■ BRIEF:
From the data below, retype exactly the lines starting with the one that contains "-- defaultdict: patches[f].append(line)" and ending with the one that contains "block is nonempty", both included.

Source data
- - -

-- pv_equiv track=rewrite | github.com/sswam/allemande | git/short_patches.py | parse_git_diff
-- ===== SOURCE A (Python) =====
-- from collections import defaultdict
--
-- def parse_git_diff(diff_output: str) -> dict[str, list[str]]:
--     """Parse git diff output and group patches by filename."""
--     patches = defaultdict(list)
--     current_file = None
--
--     for line in diff_output.splitlines():
--         if line.startswith("diff --git"):
--             current_file = line.split()[-1].lstrip("b/")
--         elif current_file is not None:
--             patches[current_file].append(line)
--
--     return patches
-- ===== SOURCE B (Python) =====
-- from collections import defaultdict
--
--
-- def _next_header(lines, i):
--     """Index of the next 'diff --git' header line at or after i (len(lines) if none)."""
--     while i < len(lines) and not lines[i].startswith("diff --git"):
--         i += 1
--     return i
--
--
-- def parse_git_diff(diff_output: str) -> dict[str, list[str]]:
--     """Parse git diff output and group patches by filename."""
--     patches = defaultdict(list)
--     lines = diff_output.splitlines()
--     i = _next_header(lines, 0)
--     while i < len(lines):
--         name = lines[i].split()[-1].lstrip("b/")
--         j = _next_header(lines, i + 1)
--         if j > i + 1:
--             patches[name].extend(lines[i + 1:j])
--         i = j
--     return patches
-- ===== Notes on version B (the rewrite author's own statement) =====
-- stated objective: alternative
-- what changed: Replaces A's single stateful line scan carrying a current_file variable with a two-level chunking pass: a helper locates successive git header-line indices and each file's block of lines is attached with one slice-and-extend per file instead of one dict lookup+append per line.
import Mathlib
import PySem

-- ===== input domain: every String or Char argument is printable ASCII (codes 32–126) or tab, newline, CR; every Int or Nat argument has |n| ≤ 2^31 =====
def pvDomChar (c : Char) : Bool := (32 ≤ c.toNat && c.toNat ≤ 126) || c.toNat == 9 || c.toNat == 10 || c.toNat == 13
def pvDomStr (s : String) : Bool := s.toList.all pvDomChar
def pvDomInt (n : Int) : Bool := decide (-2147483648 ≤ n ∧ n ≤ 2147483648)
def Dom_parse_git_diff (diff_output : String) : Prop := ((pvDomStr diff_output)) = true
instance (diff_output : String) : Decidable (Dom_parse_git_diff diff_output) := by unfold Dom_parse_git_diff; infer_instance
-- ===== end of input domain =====

-- B replaces A's stateful line-by-line scan (a current_file variable) with a two-level chunking
-- pass over header indices, extending the dict with one whole slice per file block.

-- ===== PORT A =====
-- shared header-name expression, `line.split()[-1].lstrip("b/")` in both Pythons:
-- split() = PySem.Str.split₀; [-1] via pyGet? (on a header line the token list is nonempty, so the
-- `.getD ""` default is unreachable); lstrip("b/") ported by hand as dropWhile over {'b','/'},
-- exact for Python's char-set lstrip.
def pvHeaderName (line : String) : String :=
  let last := (PySem.List.pyGet? (PySem.Str.split₀ line) (-1)).getD ""
  String.ofList (last.toList.dropWhile (fun c => c == 'b' || c == '/'))

-- the body of A's `for line in ...` loop (state: patches dict, current_file)
def pvStepA (st : PySem.Dict String (List String) × Option String) (line : String) :
    PySem.Dict String (List String) × Option String :=
  if PySem.Str.startswith line "diff --git" then
    (st.1, some (pvHeaderName line))
  else
    match st.2 with
    | some f => (st.1.modify f [] (· ++ [line]), st.2)  -- defaultdict: patches[f].append(line)
    | none => st

def parse_git_diff (diff_output : String) : List (String × List String) :=
  ((PySem.Str.splitlines diff_output).foldl pvStepA
    ((PySem.Dict.empty : PySem.Dict String (List String)), (none : Option String))).1.items

-- ===== PORT B =====
-- _next_header: while loop on the index, recursion on lines.length - i
def pvNextHeader (lines : List String) (i : Nat) : Nat :=
  if i < lines.length then
    if PySem.Str.startswith (lines.getD i "") "diff --git" then i
    else pvNextHeader lines (i + 1)
  else i
termination_by lines.length - i

-- needed by pvBLoop's termination proof
theorem pvNextHeader_ge (lines : List String) (i : Nat) : i ≤ pvNextHeader lines i := by
  unfold pvNextHeader
  split
  · split
    · exact le_refl _
    · have := pvNextHeader_ge lines (i + 1); omega
  · exact le_refl _
termination_by lines.length - i

-- B's main while loop: i always points at a header line (or past the end)
def pvBLoop (lines : List String) (patches : PySem.Dict String (List String)) (i : Nat) :
    PySem.Dict String (List String) :=
  if _h : i < lines.length then
    let name := pvHeaderName (lines.getD i "")
    let j := pvNextHeader lines (i + 1)
    let patches' :=
      if i + 1 < j then
        patches.modify name [] (· ++ PySem.List.slice lines (some ((i + 1 : Nat) : Int)) (some ((j : Nat) : Int)))
      else patches  -- defaultdict: patches[name].extend(lines[i+1:j]) only when the block is nonempty
    pvBLoop lines patches' j
  else patches
termination_by lines.length - i
decreasing_by have := pvNextHeader_ge lines (i + 1); omega

def parse_git_diff_alt (diff_output : String) : List (String × List String) :=
  let lines := PySem.Str.splitlines diff_output
  (pvBLoop lines (PySem.Dict.empty : PySem.Dict String (List String)) (pvNextHeader lines 0)).items

-- ===== PRECONDITION & SPEC =====
def Spec_parse_git_diff (diff_output : String) (out : List (String × List String)) : Prop := out = parse_git_diff_alt diff_output
instance (diff_output : String) (out : List (String × List String)) : Decidable (Spec_parse_git_diff diff_output out) := by unfold Spec_parse_git_diff; infer_instance

-- ===== CLAIM (what is proved, stated in full; the proofs are below) =====
def Claim_equal_parse_git_diff : Prop := ∀ (diff_output : String), Dom_parse_git_diff diff_output → Spec_parse_git_diff diff_output (parse_git_diff diff_output)

-- ===== LEMMAS AND PROOFS =====

-- A's fold, projected to the dict
def pvRunA (ls : List String) (st : PySem.Dict String (List String) × Option String) :
    PySem.Dict String (List String) :=
  (ls.foldl pvStepA st).1

theorem pvRunA_cons (x : String) (ls : List String)
    (st : PySem.Dict String (List String) × Option String) :
    pvRunA (x :: ls) st = pvRunA ls (pvStepA st x) := rfl

theorem pvDropCons (L : List String) (i : Nat) (h : i < L.length) :
    L.drop i = L.getD i "" :: L.drop (i + 1) := by
  rw [List.getD_eq_getElem L "" h]
  exact List.drop_eq_getElem_cons h

-- pvNextHeader unfolding equations
theorem pvNextHeader_eq_end (L : List String) (i : Nat) (h : ¬ i < L.length) :
    pvNextHeader L i = i := by
  unfold pvNextHeader; rw [if_neg h]

theorem pvNextHeader_eq_self (L : List String) (i : Nat) (h : i < L.length)
    (hh : PySem.Str.startswith (L.getD i "") "diff --git" = true) :
    pvNextHeader L i = i := by
  unfold pvNextHeader; rw [if_pos h, if_pos hh]

theorem pvNextHeader_eq_succ (L : List String) (i : Nat) (h : i < L.length)
    (hh : PySem.Str.startswith (L.getD i "") "diff --git" = false) :
    pvNextHeader L i = pvNextHeader L (i + 1) := by
  conv_lhs => rw [pvNextHeader]
  rw [if_pos h, if_neg (by rw [hh]; simp)]

theorem pvNextHeader_le (L : List String) (i : Nat) (h : i ≤ L.length) :
    pvNextHeader L i ≤ L.length := by
  unfold pvNextHeader
  split
  · split
    · omega
    · exact pvNextHeader_le L (i + 1) (by omega)
  · omega
termination_by L.length - i

theorem pvNextHeader_hdr (L : List String) (i : Nat)
    (h : pvNextHeader L i < L.length) :
    PySem.Str.startswith (L.getD (pvNextHeader L i) "") "diff --git" = true := by
  by_cases hi : i < L.length
  · by_cases hh : PySem.Str.startswith (L.getD i "") "diff --git" = true
    · rwa [pvNextHeader_eq_self L i hi hh]
    · have hh' : PySem.Str.startswith (L.getD i "") "diff --git" = false := by
        simpa using hh
      rw [pvNextHeader_eq_succ L i hi hh'] at h ⊢
      exact pvNextHeader_hdr L (i + 1) h
  · rw [pvNextHeader_eq_end L i hi] at h; omega
termination_by L.length - i

-- before the first header, A's loop (current_file = None) changes nothing
theorem pvPrelude (L : List String) (i : Nat) (d : PySem.Dict String (List String)) :
    pvRunA (L.drop i) (d, none) = pvRunA (L.drop (pvNextHeader L i)) (d, none) := by
  by_cases h : i < L.length
  · by_cases hh : PySem.Str.startswith (L.getD i "") "diff --git" = true
    · rw [pvNextHeader_eq_self L i h hh]
    · have hh' : PySem.Str.startswith (L.getD i "") "diff --git" = false := by simpa using hh
      rw [pvNextHeader_eq_succ L i h hh', pvDropCons L i h, pvRunA_cons]
      have hs : pvStepA (d, none) (L.getD i "") = (d, none) := by
        unfold pvStepA; rw [if_neg (by rw [hh']; simp)]
      rw [hs]
      exact pvPrelude L (i + 1) d
  · rw [pvNextHeader_eq_end L i h]
termination_by L.length - i

-- the per-line appends of one file block, as a fold
def pvExt (d : PySem.Dict String (List String)) (f : String) (b : List String) :
    PySem.Dict String (List String) :=
  b.foldl (fun d l => d.modify f [] (· ++ [l])) d

-- a nonempty block of per-line appends collapses to one extend
theorem pvExt_nonempty (f : String) (b : List String) :
    ∀ (d : PySem.Dict String (List String)) (x : String),
      pvExt d f (x :: b) = d.modify f [] (· ++ (x :: b)) := by
  induction b with
  | nil => intro d x; rfl
  | cons y b' ih =>
    intro d x
    have h1 : pvExt d f (x :: y :: b') = pvExt (d.modify f [] (· ++ [x])) f (y :: b') := rfl
    rw [h1, ih]
    have hm : ∀ (e : PySem.Dict String (List String)) (g : List String → List String),
        e.modify f [] g = e.insert f (g (e.getD f [])) := fun _ _ => rfl
    rw [hm, hm, hm, PySem.Dict.getD_insert_self, PySem.Dict.insert_insert_self]
    simp

-- running A's loop over one file block (state: current_file = f)
theorem pvChunk (L : List String) (k : Nat) (d : PySem.Dict String (List String)) (f : String) :
    pvRunA (L.drop k) (d, some f) =
      pvRunA (L.drop (pvNextHeader L k)) (pvExt d f ((L.take (pvNextHeader L k)).drop k), some f) := by
  by_cases h : k < L.length
  · by_cases hh : PySem.Str.startswith (L.getD k "") "diff --git" = true
    · rw [pvNextHeader_eq_self L k h hh]
      have : (L.take k).drop k = [] := by
        apply List.drop_eq_nil_of_le
        simp
      rw [this]
      rfl
    · have hh' : PySem.Str.startswith (L.getD k "") "diff --git" = false := by simpa using hh
      rw [pvNextHeader_eq_succ L k h hh', pvDropCons L k h, pvRunA_cons]
      have hs : pvStepA (d, some f) (L.getD k "") =
          (d.modify f [] (· ++ [L.getD k ""]), some f) := by
        unfold pvStepA; rw [if_neg (by rw [hh']; simp)]
      rw [hs, pvChunk L (k + 1) _ f]
      have hj := pvNextHeader_ge L (k + 1)
      set j := pvNextHeader L (k + 1) with hjdef
      have hkj : k < (L.take j).length := by
        simp only [List.length_take]
        omega
      have hcons : (L.take j).drop k = L.getD k "" :: (L.take j).drop (k + 1) := by
        rw [pvDropCons (L.take j) k hkj]
        congr 1
        rw [List.getD_eq_getElem (L.take j) "" hkj, List.getD_eq_getElem L "" h]
        exact List.getElem_take
      rw [hcons]
      rfl
  · rw [pvNextHeader_eq_end L k h]
    have h1 : (L.take k).drop k = [] := by
      apply List.drop_eq_nil_of_le
      simp
    rw [h1]
    rfl
termination_by L.length - k

theorem pvBLoop_eq_ge (L : List String) (d : PySem.Dict String (List String)) (i : Nat)
    (h : ¬ i < L.length) : pvBLoop L d i = d := by
  unfold pvBLoop; rw [dif_neg h]

theorem pvBLoop_eq_lt (L : List String) (d : PySem.Dict String (List String)) (i : Nat)
    (h : i < L.length) :
    pvBLoop L d i =
      pvBLoop L
        (if i + 1 < pvNextHeader L (i + 1) then
          d.modify (pvHeaderName (L.getD i "")) []
            (· ++ PySem.List.slice L (some ((i + 1 : Nat) : Int)) (some ((pvNextHeader L (i + 1) : Nat) : Int)))
        else d)
        (pvNextHeader L (i + 1)) := by
  conv_lhs => rw [pvBLoop]
  rw [dif_pos h]

-- main induction: from any header position (or the end), A's remaining fold equals B's loop
theorem pvMain (L : List String) (i : Nat) (d : PySem.Dict String (List String)) (c : Option String)
    (hi : L.length ≤ i ∨ PySem.Str.startswith (L.getD i "") "diff --git" = true) :
    pvRunA (L.drop i) (d, c) = pvBLoop L d i := by
  by_cases h : i < L.length
  · have hh : PySem.Str.startswith (L.getD i "") "diff --git" = true := by
      rcases hi with hi | hi
      · omega
      · exact hi
    rw [pvDropCons L i h, pvRunA_cons]
    have hs : pvStepA (d, c) (L.getD i "") = (d, some (pvHeaderName (L.getD i ""))) := by
      unfold pvStepA; rw [if_pos hh]
    rw [hs, pvChunk L (i + 1) d _]
    have hj1 := pvNextHeader_ge L (i + 1)
    have hjle := pvNextHeader_le L (i + 1) (by omega)
    set j := pvNextHeader L (i + 1) with hjdef
    have hjhi : L.length ≤ j ∨ PySem.Str.startswith (L.getD j "") "diff --git" = true := by
      by_cases hj : j < L.length
      · exact Or.inr (pvNextHeader_hdr L (i + 1) (by omega))
      · exact Or.inl (by omega)
    rw [pvMain L j _ _ hjhi, pvBLoop_eq_lt L d i h]
    congr 1
    by_cases hlt : i + 1 < j
    · have hlen : ((L.take j).drop (i + 1)).length = j - (i + 1) := by
        simp only [List.length_drop, List.length_take]
        omega
      have hne : (L.take j).drop (i + 1) ≠ [] := by
        intro hcon
        rw [hcon] at hlen
        simp at hlen
        omega
      obtain ⟨x, rest, hb⟩ := List.exists_cons_of_ne_nil hne
      rw [hb, pvExt_nonempty, ← hb]
      rw [if_pos hlt, PySem.List.slice_natCast]
      congr 2
      rw [List.drop_take]
    · have hj' : j = i + 1 := by omega
      have h1 : (L.take j).drop (i + 1) = [] := by
        apply List.drop_eq_nil_of_le
        simp only [List.length_take]
        omega
      rw [h1, if_neg hlt]
      rfl
  · rw [pvBLoop_eq_ge L d i h]
    have : L.drop i = [] := List.drop_eq_nil_of_le (by omega)
    rw [this]
    rfl
termination_by L.length - i
decreasing_by omega

-- ===== VERDICT (by name: the statement is the Claim_ definition above) =====
theorem parse_git_diff_spec : Claim_equal_parse_git_diff := by
  intro s _
  show parse_git_diff s = parse_git_diff_alt s
  unfold parse_git_diff parse_git_diff_alt
  congr 1
  have h0 : pvRunA (PySem.Str.splitlines s) ((PySem.Dict.empty : PySem.Dict String (List String)), none) =
      pvBLoop (PySem.Str.splitlines s) (PySem.Dict.empty : PySem.Dict String (List String))
        (pvNextHeader (PySem.Str.splitlines s) 0) := by
    set L := PySem.Str.splitlines s with hL
    have hp := pvPrelude L 0 (PySem.Dict.empty : PySem.Dict String (List String))
    rw [List.drop_zero] at hp
    rw [hp]
    apply pvMain
    by_cases hj : pvNextHeader L 0 < L.length
    · exact Or.inr (pvNextHeader_hdr L 0 hj)
    · exact Or.inl (by omega)
  exact h0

- - -

■ THE COMPLETED TASK:
    | some f => (st.1.modify f [] (· ++ [line]), st.2)  -- defaultdict: patches[f].append(line)
    | none => st

def parse_git_diff (diff_output : String) : List (String × List String) :=
  ((PySem.Str.splitlines diff_output).foldl pvStepA
    ((PySem.Dict.empty : PySem.Dict String (List String)), (none : Option String))).1.items

-- ===== PORT B =====
-- _next_header: while loop on the index, recursion on lines.length - i
def pvNextHeader (lines : List String) (i : Nat) : Nat :=
  if i < lines.length then
    if PySem.Str.startswith (lines.getD i "") "diff --git" then i
    else pvNextHeader lines (i + 1)
  else i
termination_by lines.length - i

-- needed by pvBLoop's termination proof
theorem pvNextHeader_ge (lines : List String) (i : Nat) : i ≤ pvNextHeader lines i := by
  unfold pvNextHeader
  split
  · split
    · exact le_refl _
    · have := pvNextHeader_ge lines (i + 1); omega
  · exact le_refl _
termination_by lines.length - i

-- B's main while loop: i always points at a header line (or past the end)
def pvBLoop (lines : List String) (patches : PySem.Dict String (List String)) (i : Nat) :
    PySem.Dict String (List String) :=
  if _h : i < lines.length then
    let name := pvHeaderName (lines.getD i "")
    let j := pvNextHeader lines (i + 1)
    let patches' :=
      if i + 1 < j then
        patches.modify name [] (· ++ PySem.List.slice lines (some ((i + 1 : Nat) : Int)) (some ((j : Nat) : Int)))
      else patches  -- defaultdict: patches[name].extend(lines[i+1:j]) only when the block is nonempty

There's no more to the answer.